La Russie a compris que l'élément précurseur de l'OTAN, donc des USA, en Afrique de l'Ouest, c'est le cadre du G5, en le minant de l'intérieur, on le détruit, pour ainsi déstabiliser la politique de défense des occidentaux. Les empêcher de se servir ou de contrôler sans coup férir les ressources énergétiques du sous-sol des pays de la zone sahélo-saharienne que toutes les grandes puissances convoitent. En effet, pour les grandes puissances, l'Afrique est un terrain de lutte d'influence pour leurs intérêts économiques, et la lutte contre le terrorisme n'est juste qu'un écran de fumée, une diversion destinée à détourner l'attention des populations locales.
D/ Quels impacts sur la Mauritanie?
Depuis que feu Moktar ould Daddah a rompu les accords de défense qui liaient la Mauritanie à la France en 1974, la coopération militaire entre les deux pays n'a jamais cessé en réalité. C'est ainsi que lors de la guerre du Sahara en 1976, la France est intervenue à plusieurs reprises au profit de la Mauritanie de par un appui aérien conséquent.

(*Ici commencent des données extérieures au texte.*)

-- pv_equiv track=rewrite | github.com/cirosantilli/project-euler-solvers | solvers/442.py | count_eleven_free_upto
-- ===== SOURCE A (Python) =====
-- from functools import lru_cache
--
-- def count_eleven_free_upto(x: int, trans, bad) -> int:
--     """
--     Count eleven-free positive integers in [1, x], using digit-DP over the automaton.
--     """
--     if x <= 0:
--         return 0
--
--     digits = list(map(int, str(x)))
--     D = len(digits)
--
--     @lru_cache(None)
--     def dp(pos: int, state: int, started: bool, tight: bool) -> int:
--         if pos == D:
--             return 1 if started else 0  # exclude 0
--
--         limit = digits[pos] if tight else 9
--         total = 0
--
--         for dig in range(limit + 1):
--             ntight = tight and (dig == limit)
--
--             if not started and dig == 0:
--                 # Still skipping leading zeros; automaton not advanced.
--                 total += dp(pos + 1, 0, False, ntight)
--             else:
--                 nstate = trans[state if started else 0][dig]
--                 if not bad[nstate]:
--                     total += dp(pos + 1, nstate, True, ntight)
--
--         return total
--
--     return dp(0, 0, False, True)
-- ===== SOURCE B (Python) =====
-- def count_eleven_free_upto(x: int, trans, bad) -> int:
--     """
--     Count eleven-free positive integers in [1, x]: iterative bottom-up tables
--     plus a single left-to-right walk along the digits of x (no recursion).
--     """
--     if x <= 0:
--         return 0
--
--     digits = [int(c) for c in str(x)]
--     D = len(digits)
--     S = len(trans)
--
--     # free[k][s]: ways to append k more digits 0-9 from state s, never hitting a bad state.
--     # short[k]: eleven-free integers with at most k digits (i.e. in [1, 10^k - 1]).
--     row = [1] * S
--     free = [row]
--     short = [0]
--     s_acc = 0
--     for _ in range(D - 1):
--         s_acc += sum(row[trans[0][d]] for d in range(1, 10) if not bad[trans[0][d]])
--         short.append(s_acc)
--         row = [sum(row[trans[s][d]] for d in range(10) if not bad[trans[s][d]])
--                for s in range(S)]
--         free.append(row)
--
--     total = 0
--     state = 0
--     started = False
--     for pos, dig in enumerate(digits):
--         rem = D - 1 - pos
--         for d in range(dig):
--             if not started and d == 0:
--                 total += short[rem]
--             else:
--                 ns = trans[state if started else 0][d]
--                 if not bad[ns]:
--                     total += free[rem][ns]
--         if not started and dig == 0:
--             continue
--         ns = trans[state if started else 0][dig]
--         if bad[ns]:
--             return total
--         state = ns
--         started = True
--     return total + 1
-- ===== Notes on version B (the rewrite author's own statement) =====
-- stated objective: alternative
-- what changed: A's lru_cache'd top-down recursion dp(pos,state,started,tight) is replaced by bottom-up iteration: a backward-built table free[k][state] of unbounded k-digit continuations plus a shorter-numbers table short[k], then one left-to-right walk along the digits of x that adds table entries for every digit below the current one; …
import Mathlib
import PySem

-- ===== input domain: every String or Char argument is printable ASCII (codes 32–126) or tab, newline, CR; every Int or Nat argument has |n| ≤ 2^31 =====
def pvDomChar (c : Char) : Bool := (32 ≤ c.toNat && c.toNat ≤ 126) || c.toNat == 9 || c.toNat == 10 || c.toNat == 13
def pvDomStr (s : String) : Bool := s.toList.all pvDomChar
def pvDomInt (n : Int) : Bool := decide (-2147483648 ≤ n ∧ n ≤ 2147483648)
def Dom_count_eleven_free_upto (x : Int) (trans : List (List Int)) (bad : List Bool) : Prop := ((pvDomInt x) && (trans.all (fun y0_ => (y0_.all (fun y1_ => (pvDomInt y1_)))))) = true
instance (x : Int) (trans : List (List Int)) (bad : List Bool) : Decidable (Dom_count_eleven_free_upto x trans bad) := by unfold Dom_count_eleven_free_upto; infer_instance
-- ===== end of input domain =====

-- B replaces A's memoized top-down recursion by bottom-up tables (per-remaining-length
-- state counts and shorter-number counts) plus one iterative walk along the digits of x.

-- ===== PORT A =====
-- shared transliteration helpers: Python's  list(map(int, str(x)))  and  trans[s][d]
-- (both sources contain these exact expressions)
def pyDigits (x : Int) : List Int :=
  (PySem.Int.toChars x).map (fun c => (PySem.Int.ofChars? [c]).getD 0)

def pyTrans (trans : List (List Int)) (s d : Int) : Int :=
  PySem.List.pyGetD (PySem.List.pyGetD trans s []) d 0

-- the lru_cache'd dp(pos, state, started, tight); memoization does not change values,
-- the remaining digits digits[pos:] are carried as a list
def aDP (trans : List (List Int)) (bad : List Bool) :
    List Int → Int → Bool → Bool → Int
  | [], _, started, _ => if started then 1 else 0
  | dh :: dt, state, started, tight =>
    let limit : Int := if tight then dh else 9
    (PySem.List.pyRange 0 (limit + 1) 1).foldl
      (fun total dig =>
        let ntight := tight && (dig == limit)
        if !started && dig == 0 then
          total + aDP trans bad dt 0 false ntight
        else
          let nstate := pyTrans trans (if started then state else 0) dig
          if PySem.List.pyGetD bad nstate false then total
          else total + aDP trans bad dt nstate true ntight) 0

def count_eleven_free_upto (x : Int) (trans : List (List Int)) (bad : List Bool) : Int :=
  if x ≤ 0 then 0 else aDP trans bad (pyDigits x) 0 false true

-- ===== PORT B =====
-- row of the next `free` table:  [sum(row[trans[s][d]] for d in range(10) if not bad[trans[s][d]]) for s in range(S)]
def bFreeRow (trans : List (List Int)) (bad : List Bool) (row : List Int) : List Int :=
  (List.range trans.length).map (fun (s : Nat) =>
    (PySem.List.pyRange 0 10 1).foldl
      (fun acc d =>
        let ns := pyTrans trans ((s : Int)) d
        if PySem.List.pyGetD bad ns false then acc
        else acc + PySem.List.pyGetD row ns 0) 0)

-- sum(row[trans[0][d]] for d in range(1, 10) if not bad[trans[0][d]])
def bShortInc (trans : List (List Int)) (bad : List Bool) (row : List Int) : Int :=
  (PySem.List.pyRange 1 10 1).foldl
    (fun acc d =>
      let ns := pyTrans trans 0 d
      if PySem.List.pyGetD bad ns false then acc
      else acc + PySem.List.pyGetD row ns 0) 0

-- the table-building loop: n iterations of the body, state = (row, s_acc, free, short)
def bBuild (trans : List (List Int)) (bad : List Bool) :
    Nat → List Int × Int × List (List Int) × List Int
  | 0 => (List.replicate trans.length 1, 0, [List.replicate trans.length 1], [0])
  | n + 1 =>
    let (row, sacc, free, short) := bBuild trans bad n
    let sacc' := sacc + bShortInc trans bad row
    let row' := bFreeRow trans bad row
    (row', sacc', free ++ [row'], short ++ [sacc'])

-- the walk over enumerate(digits); early `return total` becomes a non-recursive branch
def bWalk (trans : List (List Int)) (bad : List Bool)
    (free : List (List Int)) (short : List Int) (D : Int) :
    List Int → Int → Int → Int → Bool → Int
  | [], _pos, total, _state, started => total + (if started then 1 else 0)
  | dig :: dt, pos, total, state, started =>
    let rem : Int := D - 1 - pos
    let total' := (PySem.List.pyRange 0 dig 1).foldl
      (fun t d =>
        if !started && d == 0 then t + PySem.List.pyGetD short rem 0
        else
          let ns := pyTrans trans (if started then state else 0) d
          if PySem.List.pyGetD bad ns false then t
          else t + PySem.List.pyGetD (PySem.List.pyGetD free rem []) ns 0) total
    if !started && dig == 0 then
      bWalk trans bad free short D dt (pos + 1) total' state started
    else
      let ns := pyTrans trans (if started then state else 0) dig
      if PySem.List.pyGetD bad ns false then total'
      else bWalk trans bad free short D dt (pos + 1) total' ns true

def count_eleven_free_upto_alt (x : Int) (trans : List (List Int)) (bad : List Bool) : Int :=
  if x ≤ 0 then 0
  else
    let digits := pyDigits x
    let D := digits.length
    let r := bBuild trans bad (D - 1)
    bWalk trans bad r.2.2.1 r.2.2.2 (D : Int) digits 0 0 0 false

-- ===== PRECONDITION & SPEC =====
-- Pre_ restricts to well-formed automaton tables once x ≥ 1: rows of at least 10 entries
-- and transition targets that are in-range indices of trans and bad. Outside it A raises
-- IndexError (short rows, too-large targets) or reads rows through Python's
-- negative-index wraparound; B builds full 10-digit tables and needs the same shape.
def Pre_count_eleven_free_upto (x : Int) (trans : List (List Int)) (bad : List Bool) : Prop :=
  x ≤ 0 ∨ (trans ≠ [] ∧ ∀ r ∈ trans, 10 ≤ r.length ∧
    ∀ t ∈ r, 0 ≤ t ∧ t < (trans.length : Int) ∧ t < (bad.length : Int))
instance (x : Int) (trans : List (List Int)) (bad : List Bool) : Decidable (Pre_count_eleven_free_upto x trans bad) := by unfold Pre_count_eleven_free_upto; infer_instance

def pvWitness_count_eleven_free_upto : Int × List (List Int) × List Bool :=
  (11, [[0, 1, 0, 0, 0, 0, 0, 0, 0, 0], [0, 1, 0, 0, 0, 0, 0, 0, 0, 0]], [false, false])

def Spec_count_eleven_free_upto (x : Int) (trans : List (List Int)) (bad : List Bool) (out : Int) : Prop := out = count_eleven_free_upto_alt x trans bad
instance (x : Int) (trans : List (List Int)) (bad : List Bool) (out : Int) : Decidable (Spec_count_eleven_free_upto x trans bad out) := by unfold Spec_count_eleven_free_upto; infer_instance

-- ===== CLAIM (what is proved, stated in full; the proofs are below) =====
def Claim_equal_count_eleven_free_upto : Prop := ∀ (x : Int) (trans : List (List Int)) (bad : List Bool), Dom_count_eleven_free_upto x trans bad → Pre_count_eleven_free_upto x trans bad → Spec_count_eleven_free_upto x trans bad (count_eleven_free_upto x trans bad)

-- ===== LEMMAS AND PROOFS =====

-- well-formedness of the automaton tables (the x ≥ 1 part of Pre_)
def TOK (trans : List (List Int)) (bad : List Bool) : Prop :=
  trans ≠ [] ∧ ∀ r ∈ trans, 10 ≤ r.length ∧
    ∀ t ∈ r, 0 ≤ t ∧ t < (trans.length : Int) ∧ t < (bad.length : Int)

Le G5 Sahel est une institution propice à la Mauritanie par laquelle elle peut, sans grande ingérence de la France dans sa politique de défense, améliorer les capacités structurelles de son armée. En effet, le collège de défense, l'école d'Etat-Major, l'institut des langues etc sont là pour en témoigner. Mais le départ du Mali du G5 change la donne. Les Russes sont désormais à nos portes. Il ne faut pas que la rivalité stratégique entre Moscou et Paris nuisse à nos intérêts. La Mauritanie doit être vigilante en évitant d'être entraînée dans ce jeu d'alliance entre la Russie et son allié le Mali d'une part et la France dont l'influence est encore de mise à Niamey ou Ndjiamena. Autrement l'hostilité de la France à l'égard de la Russie par Mauritanie interposée est à éviter.
La Mauritanie doit rester au G5 Sahel tant qu'elle bénéficie du statut de "nation privilégiée" car c'est la 2ème Armée après celle du Tchad. Nous avons tout à y gagner. Mais il y a un fait à prendre en considération, c'est la rivalité géostratégique entre l'Occident et la Russie dans la zone sahélo-saharienne, et qui risque de durer suite à l'invasion de l'Ukraine. Il ne faut pas que la Mauritanie serve de tremplin pour la France à vouloir punir le Mali ou surtout à humilier la Russie de Poutine. Cette possibilité, qui s'avère être un vœu secret de Paris, s'invite désormais à la nouvelle donne géopolitique sous-régionale. Je ne doute pas que nos décideurs politiques dont certains sont d'anciens généraux d'Armée, puissent éviter le piège digne du siège de Troie et qui peut nuire surtout à nos intérêts stratégiques dans la sous-région./.